Następnie prof. dr hab. Maria Olszewska we wstępie do referatu Artysta zdradzony i zawiedziony. Portret Aleksandra Puszkina w „Maskaradzie” przedstawiła Jarosława Iwaszkiewicza jako człowieka teatru prezentując jego drogę artystyczną poprzez juwenilia dramatyczne, współpracę ze Stydiami Stanisławy Wysockiej, Redutą Juliusza Osterwy, powołanie Teatru Elsynor; współpracę z Teatrem Polskim w Warszawie. Maskarada w ujęciu Marii Olszewskiej, jest to dramat inteligencji oparty na konstrukcji aktu poznania. Iwaszkiewiczowski Puszkin został sportretowany jako ofiara systemu, artysta zdradzony, świadomy swojej klęski. Iwaszkiewicz ukazał w tej sztuce dezintegrację tożsamości „ja” twórczego w świecie, który wyszedł z formy („rośnie pustka/rośnie lęk”).
Kolejny Iwaszkiewiczowski portret wielkiego artysty przybliżył dr hab. Karol Samsel w referacie pt. Transformacje wizerunku Fryderyka Chopina w „Lecie w Nohant”. Chopin jest w twórczości Iwaszkiewicza figurą procesu twórczego. W swojej interpretacji Karol Samsel podkreślił, że dramaturg posługując się finezyjną ironią ukazał komizm geniuszu. Badacz wskazał także na Sonatę Belzebuba Witkacego jako możliwy kontekst dla nowego odczytania dramatu oraz poddał wnikliwej analizie role rekwizytu w omawianym dramacie.

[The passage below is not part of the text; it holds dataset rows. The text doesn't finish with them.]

-- pv_equiv track=rewrite | github.com/itsZapp/git-art | git_art_pro.py | stylize
-- ===== SOURCE A (Python) =====
-- def stylize(grid):
--     styled = []
--     for r, row in enumerate(grid):
--         new_row = ""
--         for c, ch in enumerate(row):
--             if ch == "#":
--                 if r == 0 or r == len(grid) - 1:
--                     new_row += "#"
--                 else:
--                     p = (r * 3 + c * 5) % 5
--                     if p == 0:
--                         new_row += "#"
--                     elif p == 1:
--                         new_row += "*"
--                     elif p == 2:
--                         new_row += ":"
--                     elif p == 3:
--                         new_row += "."
--                     else:
--                         new_row += "#"
--             else:
--                 new_row += " "
--         styled.append(new_row)
--     return styled
-- ===== SOURCE B (Python) =====
-- def stylize(grid):
--     cycle = "#.*#:"
--     last = len(grid) - 1
--     out = []
--     for r, row in enumerate(grid):
--         fill = "#" if r == 0 or r == last else cycle[r % 5]
--         out.append(fill.join(" " * len(seg) for seg in row.split("#")))
--     return out
-- ===== Notes on version B (the rewrite author's own statement) =====
-- stated objective: alternative
-- what changed: B replaces A's per-cell enumerate/branch loop entirely: it splits each row on '#', turns each '#'-free segment into a same-length run of spaces, and joins the segments with the row's fill character (split/join instead of a per-cell if-chain), the fill coming from a precomputed period-5 cycle string "#.*#:"[r % 5] instead of (r*3+c*5)%5 arithmetic.
import Mathlib
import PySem

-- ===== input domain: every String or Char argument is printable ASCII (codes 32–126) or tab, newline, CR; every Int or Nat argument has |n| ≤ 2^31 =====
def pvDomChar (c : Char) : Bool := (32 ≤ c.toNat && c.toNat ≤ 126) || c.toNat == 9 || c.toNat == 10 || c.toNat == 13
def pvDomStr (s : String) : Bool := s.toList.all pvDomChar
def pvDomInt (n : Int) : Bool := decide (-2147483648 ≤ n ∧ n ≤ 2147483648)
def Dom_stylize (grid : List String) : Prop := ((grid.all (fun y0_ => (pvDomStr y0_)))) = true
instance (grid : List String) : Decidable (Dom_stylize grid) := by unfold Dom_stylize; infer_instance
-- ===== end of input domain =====

-- B builds each output row by splitting it on '#', replacing each '#'-free segment by a
-- same-length run of spaces and joining with a per-row fill char from the cycle "#.*#:"[r%5]:
-- an alternative split/join algorithm with no per-cell branch or arithmetic.

-- ===== PORT A =====
def stylize (grid : List String) : List String :=
  (PySem.List.enumerate grid 0).foldl (fun styled rr =>
    let r := rr.1
    let row := rr.2
    let new_row := (PySem.List.enumerate row.toList 0).foldl (fun new_row cc =>
      let c := cc.1
      let ch := cc.2
      if ch = '#' then
        if r = 0 ∨ r = (grid.length : Int) - 1 then new_row ++ ['#']
        else
          let p := PySem.Int.mod (r * 3 + c * 5) 5
          if p = 0 then new_row ++ ['#']
          else if p = 1 then new_row ++ ['*']
          else if p = 2 then new_row ++ [':']
          else if p = 3 then new_row ++ ['.']
          else new_row ++ ['#']
      else new_row ++ [' ']) ([] : List Char)
    styled ++ [String.ofList new_row]) []

-- ===== PORT B =====
def stylize_alt (grid : List String) : List String :=
  let cycle := "#.*#:"
  let last := (grid.length : Int) - 1
  (PySem.List.enumerate grid 0).foldl (fun out rr =>
    let r := rr.1
    let row := rr.2
    -- cycle[r % 5]: r ≥ 0 so the index is always in range; getD only makes the lookup total
    let fill : Char := if r = 0 ∨ r = last then '#'
                       else PySem.List.pyGetD cycle.toList (PySem.Int.mod r 5) '#'
    out ++ [String.ofList (PySem.Chars.join [fill]
      ((PySem.Chars.splitOn row.toList ['#']).map (fun seg => List.replicate seg.length ' ')))]) []

-- ===== PRECONDITION & SPEC =====
def Spec_stylize (grid : List String) (out : List String) : Prop := out = stylize_alt grid
instance (grid : List String) (out : List String) : Decidable (Spec_stylize grid out) := by unfold Spec_stylize; infer_instance

-- ===== CLAIM =====
def Claim_equal_stylize : Prop := ∀ (grid : List String), Dom_stylize grid → Spec_stylize grid (stylize grid)

-- ===== LEMMAS AND PROOFS =====

-- the per-cell character A appends
def cellA (nGrid : Int) (r c : Int) (ch : Char) : Char :=
  if ch = '#' then
    if r = 0 ∨ r = nGrid - 1 then '#'
    else
      let p := PySem.Int.mod (r * 3 + c * 5) 5
      if p = 0 then '#'
      else if p = 1 then '*'
      else if p = 2 then ':'
      else if p = 3 then '.'
      else '#'
  else ' '

-- B's per-row fill character
def fillB (nGrid r : Int) : Char :=
  if r = 0 ∨ r = nGrid - 1 then '#'
  else PySem.List.pyGetD ("#.*#:").toList (PySem.Int.mod r 5) '#'

lemma cellA_eq_fill (nGrid r c : Int) (ch : Char) :
    cellA nGrid r c ch = if ch = '#' then fillB nGrid r else ' ' := by
  unfold cellA fillB
  by_cases hch : ch = '#'
  · simp only [hch]
    by_cases hb : r = 0 ∨ r = nGrid - 1
    · simp [hb]
    · simp only [if_neg hb]
      rw [PySem.Int.mod_eq_emod_of_pos (by omega : (0:Int) < 5),
          PySem.Int.mod_eq_emod_of_pos (by omega : (0:Int) < 5)]
      have h0 : 0 ≤ r % 5 := Int.emod_nonneg _ (by omega)
      have h5 : r % 5 < 5 := Int.emod_lt_of_pos _ (by omega)
      have h2 : (r * 3 + c * 5) % 5 = (r % 5 * 3) % 5 := by omega
      rw [h2]
      interval_cases h : (r % 5) <;>
        simp [PySem.List.pyGetD, PySem.List.pyIdx?, PySem.List.pyGet?]
  · simp [hch]

-- A's inner loop produces the pointwise map over the row
lemma inner_eq (nGrid r : Int) (cs : List Char) : ∀ (c0 : Int) (acc : List Char),
    (PySem.List.enumerate cs c0).foldl (fun new_row cc =>
      if cc.2 = '#' then
        if r = 0 ∨ r = nGrid - 1 then new_row ++ ['#']
        else
          let p := PySem.Int.mod (r * 3 + cc.1 * 5) 5
          if p = 0 then new_row ++ ['#']
          else if p = 1 then new_row ++ ['*']
          else if p = 2 then new_row ++ [':']
          else if p = 3 then new_row ++ ['.']
          else new_row ++ ['#']
      else new_row ++ [' ']) acc
    = acc ++ cs.map (fun ch => if ch = '#' then fillB nGrid r else ' ') := by
  induction cs with
  | nil => intro c0 acc; simp [PySem.List.enumerate_nil]
  | cons x xs ih =>
    intro c0 acc
    rw [PySem.List.enumerate_cons]
    simp only [List.foldl_cons, List.map_cons]
    have hstep : (if x = '#' then
        if r = 0 ∨ r = nGrid - 1 then acc ++ ['#']
        else
          let p := PySem.Int.mod (r * 3 + c0 * 5) 5
          if p = 0 then acc ++ ['#']
          else if p = 1 then acc ++ ['*']
          else if p = 2 then acc ++ [':']
          else if p = 3 then acc ++ ['.']
          else acc ++ ['#']
      else acc ++ [' ']) = acc ++ [if x = '#' then fillB nGrid r else ' '] := by
      rw [← cellA_eq_fill nGrid r c0]
      unfold cellA
      split_ifs <;> (try rfl) ; simp only [apply_ite (fun y : Char => acc ++ [y])]
    rw [hstep, ih]
    simp

-- reference splitter: splitSpec pre cs = the '#'-separated pieces of cs, pre prepended to the first
def splitSpec (pre : List Char) : List Char → List (List Char)
  | [] => [pre]
  | c :: rest => if c = '#' then pre :: splitSpec [] rest else splitSpec (pre ++ [c]) rest

lemma splitSpec_ne_nil (pre : List Char) (cs : List Char) : splitSpec pre cs ≠ [] := by
  induction cs generalizing pre with
  | nil => simp [splitSpec]
  | cons c rest ih =>
    simp only [splitSpec]
    split_ifs <;> simp [ih]

-- PySem's fueled split agrees with splitSpec
lemma go_eq_splitSpec (cs : List Char) : ∀ (fuel : Nat) (cur : List Char) (acc : List (List Char)),
    cs.length < fuel →
    PySem.Chars.splitOn.go ['#'] fuel cs cur acc = acc.reverse ++ splitSpec cur.reverse cs := by
  induction cs with
  | nil =>
    intro fuel cur acc h
    match fuel with
    | Nat.succ f => simp [PySem.Chars.splitOn.go, splitSpec]
  | cons c rest ih =>
    intro fuel cur acc h
    match fuel with
    | Nat.succ f =>
      rw [PySem.Chars.splitOn.go]
      by_cases hc : c = '#'
      · have hp : List.isPrefixOf ['#'] (c :: rest) = true := by
          simp [List.isPrefixOf, hc]
        subst hc
        rw [if_pos hp]
        simp only [List.length_singleton, List.drop_one, List.tail_cons]
        rw [ih f [] (cur.reverse :: acc) (by simpa using Nat.lt_of_succ_lt_succ h)]
        simp [splitSpec]
      · have hp : List.isPrefixOf ['#'] (c :: rest) = false := by
          simp [List.isPrefixOf]; exact fun h' => (hc h'.symm).elim
        simp only [hp, Bool.false_eq_true, if_false]
        rw [ih f (c :: cur) acc (by simpa using Nat.lt_of_succ_lt_succ h)]
        simp [splitSpec, hc]

lemma splitOn_eq_splitSpec (cs : List Char) :
    PySem.Chars.splitOn cs ['#'] = splitSpec [] cs := by
  unfold PySem.Chars.splitOn
  rw [go_eq_splitSpec cs (cs.length + 1) [] [] (Nat.lt_succ_self _)]
  simp

-- joining the blanked pieces with the fill char is the pointwise map
lemma join_splitSpec (f : Char) (cs : List Char) : ∀ (pre : List Char),
    PySem.Chars.join [f] ((splitSpec pre cs).map (fun seg => List.replicate seg.length ' '))
    = List.replicate pre.length ' ' ++ cs.map (fun ch => if ch = '#' then f else ' ') := by
  induction cs with
  | nil => intro pre; simp [splitSpec, PySem.Chars.join, List.intercalate]
  | cons c rest ih =>
    intro pre
    simp only [splitSpec]
    by_cases hc : c = '#'
    · simp only [hc, if_pos, List.map_cons]
      obtain ⟨p, ps, hps⟩ : ∃ p ps, splitSpec ([] : List Char) rest = p :: ps := by
        cases hs : splitSpec ([] : List Char) rest with
        | nil => exact absurd hs (splitSpec_ne_nil _ _)
        | cons p ps => exact ⟨p, ps, rfl⟩
      rw [hps, List.map_cons, PySem.Chars.join_cons_cons]
      have := ih []
      rw [hps] at this
      simp only [List.map_cons] at this
      rw [this]
      simp
    · simp only [if_neg hc]
      rw [ih (pre ++ [c])]
      simp only [List.length_append, List.length_cons, List.length_nil, List.map_cons,
        if_neg hc]
      rw [List.replicate_add]
      simp

-- ===== VERDICT =====
theorem stylize_spec : Claim_equal_stylize := by
  intro grid _
  unfold Spec_stylize stylize stylize_alt
  rw [PySem.List.foldl_append_singleton_eq_map, PySem.List.foldl_append_singleton_eq_map]
  apply List.map_congr_left
  intro rr _
  simp only
  rw [inner_eq grid.length rr.1 rr.2.toList 0 []]
  rw [splitOn_eq_splitSpec, join_splitSpec]
  simp only [List.length_nil, List.replicate_zero, List.nil_append]
  congr 1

Pozostając w świecie Iwaszkiewiczowskich postaci wielkich artystów dr Katarzyna Małgowska wygłosiła referat pt. Uwięziony w codzienności. Portret artysty w „Weselu pana Balzaca”. Badaczka zwróciła uwagę, że Jarosław Iwaszkiewicz przedstawił Balzaca przede wszystkim jako postać uwięzioną w tysiącu drobnych spraw, które odrywają go od tego co jest sensem i treścią jego życia, czyli od sztuki. W centrum problematyki dramatu są pytania o kondycję artysty i pytania o trwałość dorobku literackiego. Sztukę można interpretować jako komedię o artyście zagubionym w codzienności, która staje się dramatem o człowieku, który pochłania rzeczywistość wszystkim zmysłami i przetwarza ją artystycznie w swojej twórczości, a zrazem sam jest przez tę codzienność pochłaniany.
W dalszej części spotkania głos zabrał ks. dr Grzegorz Głąb, który wygłosił referat pt. „Nieudana przypowieść”, czyli rzecz o dobru, które przeistacza się w zło. Wokół dramatu „Pod akacjami” Jarosława Iwaszkiewicza. Zaproponowana interpretacja sztuki Pod akcjami koncentrowała się wokół problemu zła, trudnych wyborów etycznych, tragizmu i ironii ludzkich losów w obliczu gwałtownych przemian historii. W swoim wystąpieniu Grzegorz Głąb zwrócił również uwagę na obecność w twórczości Iwaszkiewicza postaci kapłana kuszonego przez diabła.
Na zakończenie tej części panelu dr hab. Joanna Warońska w referacie pt. Rozwój warsztatu dramatopisarskiego Jarosława Iwaszkiewicza w świetle jego wczesnych sztuk omówiła przemiany formy tekstu dramatycznego wczesnych sztuk autora Lata w Nohant. W swoim wystąpieniu badaczka podjęła m.in. zagadnienia związane z konstrukcją przestrzeni dramatów, kreowaniem postaci oraz podmiotu dramatycznego.
Obradom w drugiej części spotkania przewodniczył prof. dr hab. Tomasz Wójcik, który zaproponował dyskusje wobec dwóch zagadnień: czy następują przewartościowania w hierarchii dramaturgii Jarosława Iwaszkiewicza, jak dzisiaj kształtuje się jej oraz czy dramaturgia ma szanse zająć bardziej eksponowane miejsce w dorobku twórczym Iwaszkiewicza.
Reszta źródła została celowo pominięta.